§ Task: Repeat the whole listing, keeping each line as it is.

^^^^^^^^^^^^^^^^

-- pv_equiv track=rewrite | github.com/amco1025/online | 데일리+실습_python_06_1_P.py | de_identify
-- ===== SOURCE A (Python) =====
-- def de_identify(id):
--     answer = ""
--     for i in id:
--         if len(answer) <= 5:
--             answer = answer + i
--         elif 5 < len(answer) <= 12:
--             answer = answer + "*"
--
--     return answer
-- ===== SOURCE B (Python) =====
-- def de_identify(id):
--     return id[:6] + "*" * min(max(len(id) - 6, 0), 7)
-- ===== Notes on version B (the rewrite author's own statement) =====
-- stated objective: simpler
-- what changed: Replaced the per-character accumulator loop by a closed form: first six characters sliced off directly plus a run of stars whose count is min(max(len-6,0),7).
import Mathlib
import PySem

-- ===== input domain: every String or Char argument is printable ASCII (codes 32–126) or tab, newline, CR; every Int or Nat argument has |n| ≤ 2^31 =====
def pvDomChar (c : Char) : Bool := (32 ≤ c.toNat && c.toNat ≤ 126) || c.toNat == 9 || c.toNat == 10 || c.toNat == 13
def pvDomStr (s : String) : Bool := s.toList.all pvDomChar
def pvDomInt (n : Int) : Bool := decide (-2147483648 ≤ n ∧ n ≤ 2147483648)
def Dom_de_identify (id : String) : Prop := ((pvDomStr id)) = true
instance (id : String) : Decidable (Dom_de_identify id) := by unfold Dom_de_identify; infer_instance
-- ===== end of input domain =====

-- B replaces A's per-character accumulator loop by a closed form (slice + star run); objective: simpler.

-- ===== PORT A =====
-- A's loop body: append the char while len(answer) <= 5, append '*' while 5 < len <= 12, else drop.
def deIdStep (acc : List Char) (c : Char) : List Char :=
  if acc.length ≤ 5 then acc ++ [c]
  else if acc.length ≤ 12 then acc ++ ['*']
  else acc

def de_identify (id : String) : String :=
  String.mk (id.toList.foldl deIdStep [])

-- ===== PORT B =====
-- Source B: id[:6] + "*" * min(max(len(id) - 6, 0), 7); Nat subtraction realises max(len-6, 0).
def de_identify_alt (id : String) : String :=
  String.mk (id.toList.take 6 ++ List.replicate (min (id.toList.length - 6) 7) '*')

-- ===== PRECONDITION & SPEC =====
def Spec_de_identify (id : String) (out : String) : Prop := out = de_identify_alt id
instance (id : String) (out : String) : Decidable (Spec_de_identify id out) := by unfold Spec_de_identify; infer_instance

-- ===== CLAIM (what is proved, stated in full; the proofs are below) =====
def Claim_equal_de_identify : Prop := ∀ (id : String), Dom_de_identify id → Spec_de_identify id (de_identify id)

-- ===== LEMMAS AND PROOFS =====

-- closed form of the loop starting from any accumulator, as a function of its length
def deIdRest (k : Nat) (l : List Char) : List Char :=
  l.take (6 - k) ++ List.replicate (min (l.length - (6 - k)) (13 - max k 6)) '*'

theorem deId_loop_closed (l acc : List Char) :
    l.foldl deIdStep acc = acc ++ deIdRest acc.length l := by
  induction l generalizing acc with
  | nil => simp [deIdRest]
  | cons c t ih =>
    simp only [List.foldl_cons]
    rw [ih]
    unfold deIdStep
    rcases Nat.lt_or_ge acc.length 6 with h6 | h6
    · rw [if_pos (by omega)]
      simp only [List.length_append, List.length_singleton, List.append_assoc]
      congr 1
      unfold deIdRest
      have h1 : 6 - acc.length = (6 - (acc.length + 1)) + 1 := by omega
      have h2 : max acc.length 6 = 6 := by omega
      have h3 : max (acc.length + 1) 6 = 6 := by omega
      rw [h1, h2, h3]
      simp only [List.take_succ_cons, List.length_cons, List.cons_append]
      have h4 : t.length + 1 - (6 - (acc.length + 1) + 1) = t.length - (6 - (acc.length + 1)) := by omega
      rw [h4]
      simp
    · rcases Nat.lt_or_ge acc.length 13 with h13 | h13
      · rw [if_neg (by omega), if_pos (by omega)]
        simp only [List.length_append, List.length_singleton, List.append_assoc]
        congr 1
        unfold deIdRest
        have h1 : 6 - acc.length = 0 := by omega
        have h2 : 6 - (acc.length + 1) = 0 := by omega
        have h3 : max acc.length 6 = acc.length := by omega
        have h4 : max (acc.length + 1) 6 = acc.length + 1 := by omega
        rw [h1, h2, h3, h4]
        simp only [List.take_zero, List.nil_append, List.length_cons,
          Nat.sub_zero, List.singleton_append]
        have h5 : min (t.length + 1) (13 - acc.length) = min t.length (13 - (acc.length + 1)) + 1 := by omega
        rw [h5, List.replicate_succ]
      · rw [if_neg (by omega), if_neg (by omega)]
        congr 1
        unfold deIdRest
        have h1 : 6 - acc.length = 0 := by omega
        have h2 : 13 - max acc.length 6 = 0 := by omega
        rw [h1, h2]
        simp

-- ===== VERDICT (by name: the statement is the Claim_ definition above) =====
theorem de_identify_spec : Claim_equal_de_identify := by
  intro id _
  show de_identify id = de_identify_alt id
  unfold de_identify de_identify_alt
  rw [deId_loop_closed]
  simp [deIdRest]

^^^^^^^^^^^^^^^^

§ Result for this task:
-- pv_equiv track=rewrite | github.com/amco1025/online | 데일리+실습_python_06_1_P.py | de_identify
-- ===== SOURCE A (Python) =====
-- def de_identify(id):
--     answer = ""
--     for i in id:
--         if len(answer) <= 5:
--             answer = answer + i
--         elif 5 < len(answer) <= 12:
--             answer = answer + "*"
--
--     return answer
-- ===== SOURCE B (Python) =====
-- def de_identify(id):
--     return id[:6] + "*" * min(max(len(id) - 6, 0), 7)
-- ===== Notes on version B (the rewrite author's own statement) =====
-- stated objective: simpler
-- what changed: Replaced the per-character accumulator loop by a closed form: first six characters sliced off directly plus a run of stars whose count is min(max(len-6,0),7).
import Mathlib
import PySem

-- ===== input domain: every String or Char argument is printable ASCII (codes 32–126) or tab, newline, CR; every Int or Nat argument has |n| ≤ 2^31 =====
def pvDomChar (c : Char) : Bool := (32 ≤ c.toNat && c.toNat ≤ 126) || c.toNat == 9 || c.toNat == 10 || c.toNat == 13
def pvDomStr (s : String) : Bool := s.toList.all pvDomChar
def pvDomInt (n : Int) : Bool := decide (-2147483648 ≤ n ∧ n ≤ 2147483648)
def Dom_de_identify (id : String) : Prop := ((pvDomStr id)) = true
instance (id : String) : Decidable (Dom_de_identify id) := by unfold Dom_de_identify; infer_instance
-- ===== end of input domain =====

-- B replaces A's per-character accumulator loop by a closed form (slice + star run); objective: simpler.

-- ===== PORT A =====
-- A's loop body: append the char while len(answer) <= 5, append '*' while 5 < len <= 12, else drop.
def deIdStep (acc : List Char) (c : Char) : List Char :=
  if acc.length ≤ 5 then acc ++ [c]
  else if acc.length ≤ 12 then acc ++ ['*']
  else acc

def de_identify (id : String) : String :=
  String.mk (id.toList.foldl deIdStep [])

-- ===== PORT B =====
-- Source B: id[:6] + "*" * min(max(len(id) - 6, 0), 7); Nat subtraction realises max(len-6, 0).
def de_identify_alt (id : String) : String :=
  String.mk (id.toList.take 6 ++ List.replicate (min (id.toList.length - 6) 7) '*')

-- ===== PRECONDITION & SPEC =====
def Spec_de_identify (id : String) (out : String) : Prop := out = de_identify_alt id
instance (id : String) (out : String) : Decidable (Spec_de_identify id out) := by unfold Spec_de_identify; infer_instance

-- ===== CLAIM (what is proved, stated in full; the proofs are below) =====
def Claim_equal_de_identify : Prop := ∀ (id : String), Dom_de_identify id → Spec_de_identify id (de_identify id)

-- ===== LEMMAS AND PROOFS =====

-- closed form of the loop starting from any accumulator, as a function of its length
def deIdRest (k : Nat) (l : List Char) : List Char :=
  l.take (6 - k) ++ List.replicate (min (l.length - (6 - k)) (13 - max k 6)) '*'

theorem deId_loop_closed (l acc : List Char) :
    l.foldl deIdStep acc = acc ++ deIdRest acc.length l := by
  induction l generalizing acc with
  | nil => simp [deIdRest]
  | cons c t ih =>
    simp only [List.foldl_cons]
    rw [ih]
    unfold deIdStep
    rcases Nat.lt_or_ge acc.length 6 with h6 | h6
    · rw [if_pos (by omega)]
      simp only [List.length_append, List.length_singleton, List.append_assoc]
      congr 1
      unfold deIdRest
      have h1 : 6 - acc.length = (6 - (acc.length + 1)) + 1 := by omega
      have h2 : max acc.length 6 = 6 := by omega
      have h3 : max (acc.length + 1) 6 = 6 := by omega
      rw [h1, h2, h3]
      simp only [List.take_succ_cons, List.length_cons, List.cons_append]
      have h4 : t.length + 1 - (6 - (acc.length + 1) + 1) = t.length - (6 - (acc.length + 1)) := by omega
      rw [h4]
      simp
    · rcases Nat.lt_or_ge acc.length 13 with h13 | h13
      · rw [if_neg (by omega), if_pos (by omega)]
        simp only [List.length_append, List.length_singleton, List.append_assoc]
        congr 1
        unfold deIdRest
        have h1 : 6 - acc.length = 0 := by omega
        have h2 : 6 - (acc.length + 1) = 0 := by omega
        have h3 : max acc.length 6 = acc.length := by omega
        have h4 : max (acc.length + 1) 6 = acc.length + 1 := by omega
        rw [h1, h2, h3, h4]
        simp only [List.take_zero, List.nil_append, List.length_cons,
          Nat.sub_zero, List.singleton_append]
        have h5 : min (t.length + 1) (13 - acc.length) = min t.length (13 - (acc.length + 1)) + 1 := by omega
        rw [h5, List.replicate_succ]
      · rw [if_neg (by omega), if_neg (by omega)]
        congr 1
        unfold deIdRest
        have h1 : 6 - acc.length = 0 := by omega
        have h2 : 13 - max acc.length 6 = 0 := by omega
        rw [h1, h2]
        simp

-- ===== VERDICT (by name: the statement is the Claim_ definition above) =====
theorem de_identify_spec : Claim_equal_de_identify := by
  intro id _
  show de_identify id = de_identify_alt id
  unfold de_identify de_identify_alt
  rw [deId_loop_closed]
  simp [deIdRest]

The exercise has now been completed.